In this study, to suppress the expression of a PML-RAR α chimeric gene, we constructed a tRNA-driven maxizyme and tRNA-driven shRNA directed against the chimeric mRNA.

The maxizyme is indeed useful due to the sensor function, and it has been demonstrated that maxizymes can be designed for specific cleavage of several sequences of interest (12, 30, 31, 32). In addition, the expected conformational change was demonstrated by a chemical probing of the complex (33). In this study, we were able to demonstrate both the specificity and the strong cleavage activity of maxizymes targeted against the junction site in vitro and in vivo.

To utilize RNAi as a therapeutic agent, it is important to develop a vector system that can express dsRNAs efficiently. At present, many groups have developed RNAi expression systems that utilize the U6 or H1 promoter in human cells (16, 17, 18, 34, 35, 36, 37, 38). In this study, we constructed a tRNA^Val-based system for expression of dsRNA directed against PML-RAR α mRNA to ensure high-level expression and transport of the tRNA-linked product to the cytoplasm. Our previous research demonstrated that a hammerhead ribozyme that was embedded downstream of a human tRNA^Val promoter was transported to the cytoplasm and had a high cleavage activity (23, 39, 40). It appears that RNAi occurs only in the cytoplasm, which is also the site of most target mRNAs. The results shown in Fig. 5 demonstrate that the maxizymes and shRNAs that were driven by tRNA^Val promoter dramatically inhibited the expression of the chimeric protein. Theoretically, some bands for chimeric proteins in Fig. 5 should be detected because of splicing variants, but in practice, only one band for PML-RAR α can be detected (26).

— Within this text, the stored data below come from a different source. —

-- pv_equiv track=rewrite | github.com/hhoh-doona/Programmers | ohh/크레인인형뽑기.py | solution
-- ===== SOURCE A (Python) =====
-- def solution(board, moves):
--     answer = 0
--
--     rlist = []
--
--     board = list(zip(*board))
--
--     for idx in range(len(board)):
--         board[idx] = [i for i in board[idx] if i != 0]
--
--     for i in [j-1 for j in moves]:
--         if len(board[i]) == 0:
--             continue
--
--         sel = board[i].pop(0)
--
--         if len(rlist) !=0 and rlist[-1] == sel:
--             rlist.pop(-1)
--             answer +=1
--         else:
--             rlist.append(sel)
--
--     return answer * 2
-- ===== SOURCE B (Python) =====
-- def solution(board, moves):
--     nrows = len(board)
--     ncols = min((len(row) for row in board), default=0)
--     cursor = [0] * ncols
--     stack = []
--     pairs = 0
--     for m in moves:
--         col = m - 1
--         r = cursor[col]
--         while r < nrows and board[r][col] == 0:
--             r += 1
--         if r == nrows:
--             continue
--         cursor[col] = r + 1
--         v = board[r][col]
--         if stack and stack[-1] == v:
--             stack.pop()
--             pairs += 1
--         else:
--             stack.append(v)
--     return pairs * 2
-- ===== Notes on version B (the rewrite author's own statement) =====
-- stated objective: alternative
-- what changed: Replaces A's upfront transpose (zip(*board)) plus per-column zero-stripping table consumed destructively with pop(0) by lazy per-column row cursors that scan each column downward on demand, reading the board in place without building or mutating any column table.
-- outside the precondition, e.g. on solution([[5, 2], [5]], [0, 0]): A returns 2, B returns 0
import Mathlib
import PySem

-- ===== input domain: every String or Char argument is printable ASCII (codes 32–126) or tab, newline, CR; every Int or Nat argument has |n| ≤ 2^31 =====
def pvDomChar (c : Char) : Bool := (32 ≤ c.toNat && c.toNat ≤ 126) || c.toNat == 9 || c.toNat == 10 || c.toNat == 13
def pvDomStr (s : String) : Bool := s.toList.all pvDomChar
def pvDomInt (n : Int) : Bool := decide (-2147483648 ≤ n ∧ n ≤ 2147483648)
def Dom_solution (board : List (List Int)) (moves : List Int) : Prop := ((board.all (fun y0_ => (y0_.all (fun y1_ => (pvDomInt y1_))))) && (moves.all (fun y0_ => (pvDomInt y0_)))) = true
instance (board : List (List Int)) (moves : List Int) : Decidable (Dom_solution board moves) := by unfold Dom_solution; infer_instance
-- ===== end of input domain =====

-- B replaces A's upfront transpose+strip table by lazy per-column cursors scanned on demand (objective: alternative, same cost; A pops from its own transposed copy, so neither program mutates the caller's board).

-- ===== PORT A =====
-- zip(*rows): truncates at the shortest row; fuel = length of the first row bounds the iterations exactly.
def pyZipStarAux : Nat → List (List Int) → List (List Int)
  | 0, _ => []
  | fuel+1, rows =>
    if rows.all (fun r => !r.isEmpty) then
      rows.map (fun r => r.headD 0) :: pyZipStarAux fuel (rows.map List.tail)
    else []

def pyZipStar (rows : List (List Int)) : List (List Int) :=
  match rows with
  | [] => []
  | r :: rest => pyZipStarAux r.length (r :: rest)

-- loop body of A's second for-loop; state = (board (transposed, stripped), rlist, answer)
def stepA (st : List (List Int) × List Int × Int) (j : Int) : List (List Int) × List Int × Int :=
  let i := j - 1
  match PySem.List.pyGet? st.1 i with
  | none => st              -- Python raises IndexError here (excluded by Pre_)
  | some col =>
    if col.length = 0 then st
    else
      match PySem.List.pop? col 0 with
      | none => st          -- unreachable: col is nonempty
      | some (sel, col') =>
        let bd' := PySem.List.pySetD st.1 i col'
        if st.2.1.length ≠ 0 ∧ PySem.List.pyGet? st.2.1 (-1) = some sel then
          (bd', st.2.1.dropLast, st.2.2 + 1)   -- rlist.pop(-1) on a nonempty list = dropLast (exact)
        else
          (bd', st.2.1 ++ [sel], st.2.2)

def solution (board : List (List Int)) (moves : List Int) : Int :=
  let tb := (pyZipStar board).map (fun col => col.filter (fun i => i != 0))
  (moves.foldl stepA (tb, ([] : List Int), (0 : Int))).2.2 * 2

-- ===== PORT B =====
-- 'while r < nrows and board[r][col] == 0: r += 1'; fuel = len(board) bounds the iterations.
def scanDown (board : List (List Int)) (col : Int) : Nat → Int → Int
  | 0, r => r
  | fuel+1, r =>
    if r < (board.length : Int) ∧ ((PySem.List.pyGet? board r).bind (fun row => PySem.List.pyGet? row col)) = some 0
    then scanDown board col fuel (r + 1)
    else r

-- loop body of B's for-loop; state = (cursor, stack, pairs)
def stepB (board : List (List Int)) (st : List Int × List Int × Int) (m : Int) : List Int × List Int × Int :=
  let col := m - 1
  match PySem.List.pyGet? st.1 col with
  | none => st              -- Python raises IndexError here (excluded by Pre_)
  | some r0 =>
    let r := scanDown board col board.length r0
    if r = (board.length : Int) then st
    else
      match (PySem.List.pyGet? board r).bind (fun row => PySem.List.pyGet? row col) with
      | none => st          -- unreachable under Pre_
      | some v =>
        let cursor' := PySem.List.pySetD st.1 col (r + 1)
        if st.2.1.length ≠ 0 ∧ PySem.List.pyGet? st.2.1 (-1) = some v then
          (cursor', st.2.1.dropLast, st.2.2 + 1)   -- stack.pop() on a nonempty list = dropLast (exact)
        else
          (cursor', st.2.1 ++ [v], st.2.2)

def solution_alt (board : List (List Int)) (moves : List Int) : Int :=
  let ncols := PySem.List.minD (board.map (fun row => (row.length : Int))) (fun x => x) 0
  (moves.foldl (stepB board) (List.replicate ncols.toNat (0 : Int), ([] : List Int), (0 : Int))).2.2 * 2

-- ===== PRECONDITION & SPEC =====
-- Pre_ admits every move in the index range of the transposed board when A returns an ordinary value:
-- positive moves up to the shortest row length always, and nonpositive (wraparound) moves only on
-- rectangular boards; it excludes moves on which A raises IndexError, and nonpositive moves on ragged
-- boards, where A's negative-index wraparound on the min-length-truncated transpose and B's per-row
-- wraparound are both accidental, equally defensible values of a malformed input.
def Pre_solution (board : List (List Int)) (moves : List Int) : Prop :=
  ∀ m ∈ moves, board ≠ [] ∧
    ((1 ≤ m ∧ ∀ row ∈ board, m ≤ (row.length : Int)) ∨
     (m ≤ 0 ∧ (∀ row ∈ board, row.length = (board.headD []).length) ∧ 1 - ((board.headD []).length : Int) ≤ m))
instance (board : List (List Int)) (moves : List Int) : Decidable (Pre_solution board moves) := by
  unfold Pre_solution; infer_instance

def pvWitness_solution : List (List Int) × List Int := ([[0, 3], [1, 2]], [1, 2, 2, 1])

def Spec_solution (board : List (List Int)) (moves : List Int) (out : Int) : Prop := out = solution_alt board moves
instance (board : List (List Int)) (moves : List Int) (out : Int) : Decidable (Spec_solution board moves out) := by unfold Spec_solution; infer_instance

-- ===== CLAIM (what is proved, stated in full; the proofs are below) =====
def Claim_equal_solution : Prop := ∀ (board : List (List Int)) (moves : List Int), Dom_solution board moves → Pre_solution board moves → Spec_solution board moves (solution board moves)

-- ===== LEMMAS AND PROOFS =====

-- minimum row length (0 for an empty board) = length of zip(*board)
def minLen : List (List Int) → Nat
  | [] => 0
  | r :: rest => rest.foldl (fun a row => min a row.length) r.length

-- the still-unpicked part of column c, rows r.., zeros stripped
def colFrom (board : List (List Int)) (c : Nat) (r : Nat) : List Int :=
  ((board.drop r).map (fun row => row.getD c 0)).filter (fun v => v != 0)

lemma mfold_le_acc (l : List (List Int)) : ∀ a : Nat, l.foldl (fun a row => min a row.length) a ≤ a := by
  induction l with
  | nil => intro a; simp
  | cons x t ih =>
    intro a
    simp only [List.foldl_cons]
    exact le_trans (ih _) (Nat.min_le_left _ _)

lemma mfold_le_mem (l : List (List Int)) : ∀ a : Nat, ∀ row ∈ l, l.foldl (fun a row => min a row.length) a ≤ row.length := by
  induction l with
  | nil => intro a row h; simp at h
  | cons x t ih =>
    intro a row h
    simp only [List.foldl_cons]
    rcases List.mem_cons.mp h with h | h
    · subst h; exact le_trans (mfold_le_acc _ _) (Nat.min_le_right _ _)
    · exact ih _ row h

lemma le_mfold (l : List (List Int)) : ∀ a k : Nat, k ≤ a → (∀ row ∈ l, k ≤ row.length) → k ≤ l.foldl (fun a row => min a row.length) a := by
  induction l with
  | nil => intro a k h _; simpa using h
  | cons x t ih =>
    intro a k h hall
    simp only [List.foldl_cons]
    exact ih _ k (le_min h (hall x List.mem_cons_self)) (fun row hr => hall row (List.mem_cons_of_mem _ hr))

lemma minLen_le_of_mem {board : List (List Int)} {row : List Int} (h : row ∈ board) : minLen board ≤ row.length := by
  cases board with
  | nil => simp at h
  | cons r rest =>
    rcases List.mem_cons.mp h with h | h
    · subst h; exact mfold_le_acc _ _
    · exact mfold_le_mem _ _ _ h

lemma int_le_mfold (l : List (List Int)) : ∀ (a : Nat) (k : Int), k ≤ (a : Int) → (∀ row ∈ l, k ≤ (row.length : Int)) → k ≤ ((l.foldl (fun a row => min a row.length) a : Nat) : Int) := by
  induction l with
  | nil => intro a k h _; simpa using h
  | cons x t ih =>
    intro a k h hall
    simp only [List.foldl_cons]
    refine ih _ k ?_ (fun row hr => hall row (List.mem_cons_of_mem _ hr))
    have := hall x List.mem_cons_self
    push_cast
    exact le_min h this

lemma le_minLen_int {board : List (List Int)} {k : Int} (hne : board ≠ []) (h : ∀ row ∈ board, k ≤ (row.length : Int)) : k ≤ (minLen board : Int) := by
  cases board with
  | nil => exact absurd rfl hne
  | cons r rest =>
    exact int_le_mfold rest r.length k (h r List.mem_cons_self) (fun row hr => h row (List.mem_cons_of_mem _ hr))

lemma mfold_sub_one (l : List (List Int)) : ∀ a : Nat, l.foldl (fun a row => min a (row.length - 1)) (a - 1) = l.foldl (fun a row => min a row.length) a - 1 := by
  induction l with
  | nil => intro a; simp
  | cons x t ih =>
    intro a
    simp only [List.foldl_cons]
    rw [show min (a - 1) (x.length - 1) = min a x.length - 1 by omega]
    exact ih _

lemma minLen_map_tail (r : List Int) (rest : List (List Int)) :
    minLen ((r :: rest).map List.tail) = minLen (r :: rest) - 1 := by
  simp only [List.map_cons, minLen, List.foldl_map, List.length_tail]
  exact mfold_sub_one rest r.length

lemma getD_zero_headD (row : List Int) : row.getD 0 0 = row.headD 0 := by cases row <;> rfl

lemma getD_succ_tail (row : List Int) (c : Nat) : row.getD (c + 1) 0 = row.tail.getD c 0 := by cases row <;> rfl

lemma zipAux_eq : ∀ (fuel : Nat) (rows : List (List Int)), rows ≠ [] → minLen rows ≤ fuel →
    pyZipStarAux fuel rows = (List.range (minLen rows)).map (fun c => rows.map (fun row => row.getD c 0)) := by
  intro fuel
  induction fuel with
  | zero =>
    intro rows _ hle
    have : minLen rows = 0 := Nat.le_zero.mp hle
    simp [pyZipStarAux, this]
  | succ fuel ih =>
    intro rows hne hall_or
    by_cases hall : rows.all (fun r => !r.isEmpty) = true
    · -- every row nonempty
      have hne1 : ∀ row ∈ rows, row ≠ [] := by
        intro row hr
        have := List.all_eq_true.mp hall row hr
        simpa [List.isEmpty_iff] using this
      have h1 : 1 ≤ minLen rows := by
        obtain ⟨r, rest, rfl⟩ := List.exists_cons_of_ne_nil hne
        apply le_mfold
        · exact Nat.one_le_iff_ne_zero.mpr (by simpa [List.length_eq_zero_iff] using hne1 r List.mem_cons_self)
        · intro row hr
          exact Nat.one_le_iff_ne_zero.mpr (by simpa [List.length_eq_zero_iff] using hne1 row (List.mem_cons_of_mem _ hr))
      have htail : minLen (rows.map List.tail) = minLen rows - 1 := by
        obtain ⟨r, rest, rfl⟩ := List.exists_cons_of_ne_nil hne
        exact minLen_map_tail r rest
      have hrec := ih (rows.map List.tail) (by simpa using hne) (by omega)
      have hstep : pyZipStarAux (fuel + 1) rows
          = rows.map (fun r => r.headD 0) :: pyZipStarAux fuel (rows.map List.tail) := by
        obtain ⟨r, rest, rfl⟩ := List.exists_cons_of_ne_nil hne
        simp only [pyZipStarAux, hall, if_true]
      rw [hstep, hrec, htail]
      obtain ⟨k, hk⟩ : ∃ k, minLen rows = k + 1 := ⟨minLen rows - 1, by omega⟩
      rw [hk]
      simp only [Nat.add_sub_cancel]
      rw [List.range_succ_eq_map, List.map_cons]
      refine congrArg₂ List.cons ?_ ?_
      · exact List.map_congr_left (fun row _ => (getD_zero_headD row).symm)
      · rw [List.map_map]
        refine List.map_congr_left (fun c _ => ?_)
        simp only [Function.comp_apply, List.map_map]
        refine List.map_congr_left (fun row _ => ?_)
        simp only [Function.comp_apply]
        rw [show c.succ = c + 1 from rfl, getD_succ_tail]
    · -- some row empty: minLen rows = 0
      have : ∃ row ∈ rows, row.isEmpty := by
        by_contra h
        push_neg at h
        exact hall (List.all_eq_true.mpr (fun row hr => by simpa using h row hr))
      obtain ⟨row, hmem, hemp⟩ := this
      have hz : minLen rows = 0 := by
        have h1 := minLen_le_of_mem hmem
        have h2 : row.length = 0 := by simp [List.isEmpty_iff.mp hemp]
        omega
      obtain ⟨r, rest, rfl⟩ := List.exists_cons_of_ne_nil hne
      simp [pyZipStarAux, hall, hz]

In connection with this, the reason the 823-mer product of RT-PCR in Fig. 4 was not detected is probably because the splicing variant that corresponded to the 823-mer band was not expressed as much compared with the other splicing variants.

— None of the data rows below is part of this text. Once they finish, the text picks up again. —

-- pv_equiv track=rewrite | github.com/MapoxeO/cnn | src/shell.py | _parse_cmd_input
-- ===== SOURCE A (Python) =====
-- def _parse_cmd_input(line):
-- 	"""
-- 	Парсит строчку команды.
-- 	:param line:
-- 	:return: кортеж (командлет, аргументы, ключи)
-- 	"""
-- 	cmd_name, *raw_args = line.split()
-- 	is_key_list = list(map(lambda x: x.startswith('-'), raw_args))
-- 	if True not in is_key_list:
-- 		return cmd_name, raw_args, {}
--
-- 	first_key_index = is_key_list.index(True)
--
-- 	args = raw_args[:first_key_index]
-- 	raw_kwargs = raw_args[first_key_index:]
-- 	kwargs = {}
--
-- 	i = 0
-- 	while i < len(raw_kwargs):
-- 		if raw_kwargs[i].startswith('-'):
-- 			# если следующий аргумент есть и не начинается с '-', значит это значение
-- 			if i + 1 < len(raw_kwargs) and not raw_kwargs[i + 1].startswith('-'):
-- 				kwargs[raw_kwargs[i]] = raw_kwargs[i + 1]
-- 				i += 2
-- 			else:
-- 				kwargs[raw_kwargs[i]] = None
-- 				i += 1
-- 		else:
-- 			i += 1  # пропускаем неключевые слова (например, model, train)
-- 	return cmd_name, args, kwargs
-- ===== SOURCE B (Python) =====
-- def _parse_cmd_input(line):
-- 	"""Single fused pass: no is_key_list, no .index, no slicing."""
-- 	cmd_name, *raw_args = line.split()
-- 	args = []
-- 	kwargs = {}
-- 	seen_key = False
-- 	toks = raw_args
-- 	while toks:
-- 		tok, *rest = toks
-- 		if tok.startswith('-'):
-- 			seen_key = True
-- 			if rest and not rest[0].startswith('-'):
-- 				kwargs[tok] = rest[0]
-- 				toks = rest[1:]
-- 			else:
-- 				kwargs[tok] = None
-- 				toks = rest
-- 		else:
-- 			if not seen_key:
-- 				args.append(tok)
-- 			toks = rest
-- 	return cmd_name, args, kwargs
-- ===== Notes on version B (the rewrite author's own statement) =====
-- stated objective: simpler
-- what changed: Replaces the three-phase scheme (build is_key_list, find first key with .index, slice into args/raw_kwargs, then an index while-loop) with one fused pass over the tokens that collects args until the first key and builds kwargs with the same lookahead afterwards.
import Mathlib
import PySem

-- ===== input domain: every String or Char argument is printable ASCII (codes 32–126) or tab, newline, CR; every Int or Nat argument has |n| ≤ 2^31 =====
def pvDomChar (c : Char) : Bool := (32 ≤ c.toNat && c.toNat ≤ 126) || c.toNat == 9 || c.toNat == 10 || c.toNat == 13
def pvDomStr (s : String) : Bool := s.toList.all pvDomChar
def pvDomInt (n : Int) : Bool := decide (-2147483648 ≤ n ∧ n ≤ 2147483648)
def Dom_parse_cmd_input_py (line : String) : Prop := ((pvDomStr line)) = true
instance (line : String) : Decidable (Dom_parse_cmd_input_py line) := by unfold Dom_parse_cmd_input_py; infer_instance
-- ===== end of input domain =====

-- B replaces A's three phases (key mask + .index + two slices + index while-loop) with one fused pass; objective: simpler.

-- ===== PORT A =====
-- A's while-loop over raw_kwargs with index i (advances by 1 or 2); kwargs is a PySem.Dict
def pvAKwLoop (ts : List String) (i : Nat) (kw : PySem.Dict String (Option String)) :
    PySem.Dict String (Option String) :=
  if _h : i < ts.length then
    if PySem.Str.startswith (ts.getD i "") "-" then
      if i + 1 < ts.length ∧ ¬ (PySem.Str.startswith (ts.getD (i + 1) "") "-" = true) then
        pvAKwLoop ts (i + 2) (kw.insert (ts.getD i "") (some (ts.getD (i + 1) "")))
      else
        pvAKwLoop ts (i + 1) (kw.insert (ts.getD i "") none)
    else
      pvAKwLoop ts (i + 1) kw
  else kw
termination_by ts.length - i

def parse_cmd_input_py (line : String) : String × List String × (List (String × Option String)) :=
  match PySem.Str.split₀ line with
  | [] => ("", [], [])
  | cmd :: raw_args =>
    let is_key_list := raw_args.map (fun x => PySem.Str.startswith x "-")
    if ¬ (is_key_list.contains true = true) then
      (cmd, raw_args, [])
    else
      let fk := (PySem.List.index? is_key_list true).getD 0
      let args := PySem.List.slice raw_args none (some (fk : Int))
      let raw_kwargs := PySem.List.slice raw_args (some (fk : Int)) none
      (cmd, args, (pvAKwLoop raw_kwargs 0 PySem.Dict.empty).items)

-- ===== PORT B =====
-- Source B's fused while-loop: toks shrinks by one or two tokens per step
def pvBLoop (toks : List String) (seen : Bool) (args : List String)
    (kw : PySem.Dict String (Option String)) :
    List String × PySem.Dict String (Option String) :=
  match toks with
  | [] => (args, kw)
  | tok :: rest =>
    if PySem.Str.startswith tok "-" then
      match _hr : rest with
      | v :: rest' =>
        if ¬ (PySem.Str.startswith v "-" = true) then
          pvBLoop rest' true args (kw.insert tok (some v))
        else
          pvBLoop rest true args (kw.insert tok none)
      | [] => pvBLoop [] true args (kw.insert tok none)
    else
      pvBLoop rest seen (if seen then args else args ++ [tok]) kw
termination_by toks.length
decreasing_by all_goals (subst_vars; simp; try omega)

def parse_cmd_input_py_alt (line : String) : String × List String × (List (String × Option String)) :=
  match PySem.Str.split₀ line with
  | [] => ("", [], [])
  | cmd :: raw_args =>
    let p := pvBLoop raw_args false [] PySem.Dict.empty
    (cmd, p.1, p.2.items)

-- ===== PRECONDITION & SPEC =====
-- A raises ValueError on a whitespace-only line (unpacking an empty split); B raises there identically.
def Pre_parse_cmd_input_py (line : String) : Prop := PySem.Str.split₀ line ≠ []
instance (line : String) : Decidable (Pre_parse_cmd_input_py line) := by
  unfold Pre_parse_cmd_input_py; infer_instance
def pvWitness_parse_cmd_input_py : String := "train model -k v"

def Spec_parse_cmd_input_py (line : String) (out : String × List String × (List (String × Option String))) : Prop := out = parse_cmd_input_py_alt line
instance (line : String) (out : String × List String × (List (String × Option String))) : Decidable (Spec_parse_cmd_input_py line out) := by unfold Spec_parse_cmd_input_py; infer_instance

-- ===== CLAIM (what is proved, stated in full; the proofs are below) =====
def Claim_equal_parse_cmd_input_py : Prop := ∀ (line : String), Dom_parse_cmd_input_py line → Pre_parse_cmd_input_py line → Spec_parse_cmd_input_py line (parse_cmd_input_py line)

-- ===== LEMMAS AND PROOFS =====

-- B's args component: the tokens before the first key are appended while seen = false
theorem pvBLoop_fst (toks : List String) (seen : Bool) (args : List String)
    (kw : PySem.Dict String (Option String)) :
    (pvBLoop toks seen args kw).1 =
      if seen then args
      else args ++ toks.takeWhile (fun t => !PySem.Str.startswith t "-") := by
  fun_induction pvBLoop toks seen args kw <;> simp_all

theorem pvBLoop_prefix (pre toks : List String) (args : List String)
    (kw : PySem.Dict String (Option String))
    (h : ∀ t ∈ pre, ¬ (PySem.Str.startswith t "-" = true)) :
    pvBLoop (pre ++ toks) false args kw = pvBLoop toks false (args ++ pre) kw := by
  induction pre generalizing args with
  | nil => simp
  | cons t l ih =>
    have ht := h t (by simp)
    simp only [Bool.not_eq_true] at ht
    rw [List.cons_append, pvBLoop.eq_def]
    simp only [PySem.Str.startswith_eq] at ht ⊢
    rw [ht]
    simp only [Bool.false_eq_true, if_false]
    rw [ih (args ++ [t]) (fun x hx => h x (by simp [hx]))]
    simp

theorem pvBLoop_seen_irrel (t : String) (rest : List String) (args : List String)
    (kw : PySem.Dict String (Option String)) (h : PySem.Str.startswith t "-" = true) :
    pvBLoop (t :: rest) false args kw = pvBLoop (t :: rest) true args kw := by
  have h' : PySem.Chars.startswith t.toList ['-'] = true := by simpa using h
  cases rest <;> rw [pvBLoop.eq_def, pvBLoop.eq_def] <;> simp [h']

-- A's index loop computes exactly the dict component of B's loop on the remaining tokens
theorem pvAKwLoop_eq (ts : List String) (i : Nat) (kw : PySem.Dict String (Option String))
    (args : List String) :
    pvAKwLoop ts i kw = (pvBLoop (ts.drop i) true args kw).2 := by
  fun_induction pvAKwLoop ts i kw with
  | case1 i kw hlt hkey hval ih =>
    -- consume two
    have h1 : i + 1 < ts.length := hval.1
    have e0 : ts[i]? = some ts[i] := List.getElem?_eq_getElem hlt
    have e1 : ts[i + 1]? = some ts[i + 1] := List.getElem?_eq_getElem h1
    rw [List.drop_eq_getElem_cons hlt, List.drop_eq_getElem_cons h1, pvBLoop]
    have hk : PySem.Chars.startswith (ts[i]).toList ['-'] = true := by
      simpa [List.getD_eq_getElem?_getD, e0] using hkey
    have hv : PySem.Chars.startswith (ts[i + 1]).toList ['-'] = false := by
      simpa [List.getD_eq_getElem?_getD, e1] using hval.2
    rw [ih]
    simp [hk, hv, List.getD_eq_getElem?_getD, e0, e1]
  | case2 i kw hlt hkey hval ih =>
    -- consume one (key without value)
    have e0 : ts[i]? = some ts[i] := List.getElem?_eq_getElem hlt
    have hk : PySem.Chars.startswith (ts[i]).toList ['-'] = true := by
      simpa [List.getD_eq_getElem?_getD, e0] using hkey
    rw [List.drop_eq_getElem_cons hlt]
    by_cases h1 : i + 1 < ts.length
    · have e1 : ts[i + 1]? = some ts[i + 1] := List.getElem?_eq_getElem h1
      have hv : PySem.Chars.startswith (ts[i + 1]).toList ['-'] = true := by
        rcases not_and_or.mp hval with h | h
        · exact absurd h1 h
        · simpa [List.getD_eq_getElem?_getD, e1] using not_not.mp h
      rw [List.drop_eq_getElem_cons h1, pvBLoop]
      rw [ih]
      rw [List.drop_eq_getElem_cons h1]
      simp [hk, hv, List.getD_eq_getElem?_getD, e0]
    · have hd : ts.drop (i + 1) = [] := by
        rw [List.drop_eq_nil_iff]; omega
      rw [hd, pvBLoop]
      rw [ih, hd]
      simp [hk, List.getD_eq_getElem?_getD, e0, pvBLoop]
  | case3 i kw hlt hkey ih =>
    have e0 : ts[i]? = some ts[i] := List.getElem?_eq_getElem hlt
    have hk : PySem.Chars.startswith (ts[i]).toList ['-'] = false := by
      simpa [List.getD_eq_getElem?_getD, e0] using hkey
    rw [ih, List.drop_eq_getElem_cons hlt]
    conv_rhs => rw [pvBLoop.eq_def]
    simp [hk]
  | case4 i kw hge =>
    have hd : ts.drop i = [] := by rw [List.drop_eq_nil_iff]; omega
    rw [hd, pvBLoop]

theorem main_eq (line : String) : parse_cmd_input_py line = parse_cmd_input_py_alt line := by
  unfold parse_cmd_input_py parse_cmd_input_py_alt
  cases hs : PySem.Str.split₀ line with
  | nil => rfl
  | cons cmd raw_args =>
    simp only []
    by_cases hc : (raw_args.map (fun x => PySem.Str.startswith x "-")).contains true = true
    · -- some key exists
      simp only [hc, not_true, if_false]
      obtain ⟨fk, hfk⟩ : ∃ j, PySem.List.index? (raw_args.map (fun x => PySem.Str.startswith x "-")) true = some j := by
        rw [← Option.isSome_iff_exists, PySem.List.index?_isSome_iff]
        simpa using hc
      obtain ⟨preB, sufB, hsplit, hlen, hnotin⟩ := (PySem.List.index?_eq_some_iff _ _ _).mp hfk
      obtain ⟨pre, rest, hraw, hpre, hrest⟩ := List.map_eq_append_iff.mp hsplit
      obtain ⟨k, post, hrest2, hk, hpost⟩ := List.map_eq_cons_iff.mp hrest
      have hprelen : pre.length = fk := by
        have := congrArg List.length hpre
        simpa [hlen] using this
      have hprekeys : ∀ t ∈ pre, ¬ (PySem.Str.startswith t "-" = true) := by
        intro t ht hstart
        exact hnotin (hpre ▸ List.mem_map.mpr ⟨t, ht, hstart⟩)
      subst hrest2
      rw [hraw] at hfk ⊢
      rw [hfk]
      simp only [Option.getD_some]
      rw [PySem.List.slice_to_natCast, PySem.List.slice_from_natCast]
      rw [List.take_left' hprelen, List.drop_left' hprelen]
      rw [pvBLoop_prefix pre (k :: post) [] PySem.Dict.empty hprekeys]
      rw [List.nil_append, pvBLoop_seen_irrel k post pre PySem.Dict.empty hk]
      rw [pvAKwLoop_eq (k :: post) 0 PySem.Dict.empty pre]
      rw [List.drop_zero]
      rw [pvBLoop_fst (k :: post) true pre PySem.Dict.empty]
      simp
    · -- no key
      simp only [hc]
      have hall : ∀ t ∈ raw_args, ¬ (PySem.Str.startswith t "-" = true) := by
        intro t ht hstart
        apply hc
        simp only [List.contains_eq_any_beq, List.any_eq_true]
        exact ⟨true, List.mem_map.mpr ⟨t, ht, hstart⟩, rfl⟩
      have hb := pvBLoop_prefix raw_args [] [] PySem.Dict.empty hall
      simp only [List.append_nil, List.nil_append] at hb
      rw [hb]
      simp [pvBLoop, PySem.Dict.empty]

-- ===== VERDICT (by name: the statement is the Claim_ definition above) =====
theorem parse_cmd_input_py_spec : Claim_equal_parse_cmd_input_py := by
  intro line _ _
  unfold Spec_parse_cmd_input_py
  exact main_eq line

If this tRNA^Val-based system for expression of dsRNA is applied to gene therapy, lentivirus vectors might be a promising candidate for gene delivery because they can deliver genes at high efficiencies to a wide variety of human blood cells and can integrate the transgenes into the host genome, resulting in stable expression (41, 42, 43, 44).

Many leukemias are caused by chromosomal translocations. The bcr-abl fusion gene is the hallmark of chronic myeloid leukemia. Recently, it has been reported that chemically synthesized siRNAs reduce the expression of this chimeric gene (45). We showed here that not only shRNA but also the maxizyme was able to inhibit the expression of a chimeric oncogenic protein, whereas normal proteins were unaffected. To our knowledge, this is the first example of the suppression of the expression of a chimeric gene through DNA vector-based RNAi. Our research demonstrates that both the maxizyme and shRNA can silence the expression of a chimeric gene when encoded by vectors with a tRNA^Val promoter, suggesting that it might be possible to apply these systems to gene therapy in a clinical setting.

We thank Dr. Iichiro Takata for the design of maxizymes and technical assistance.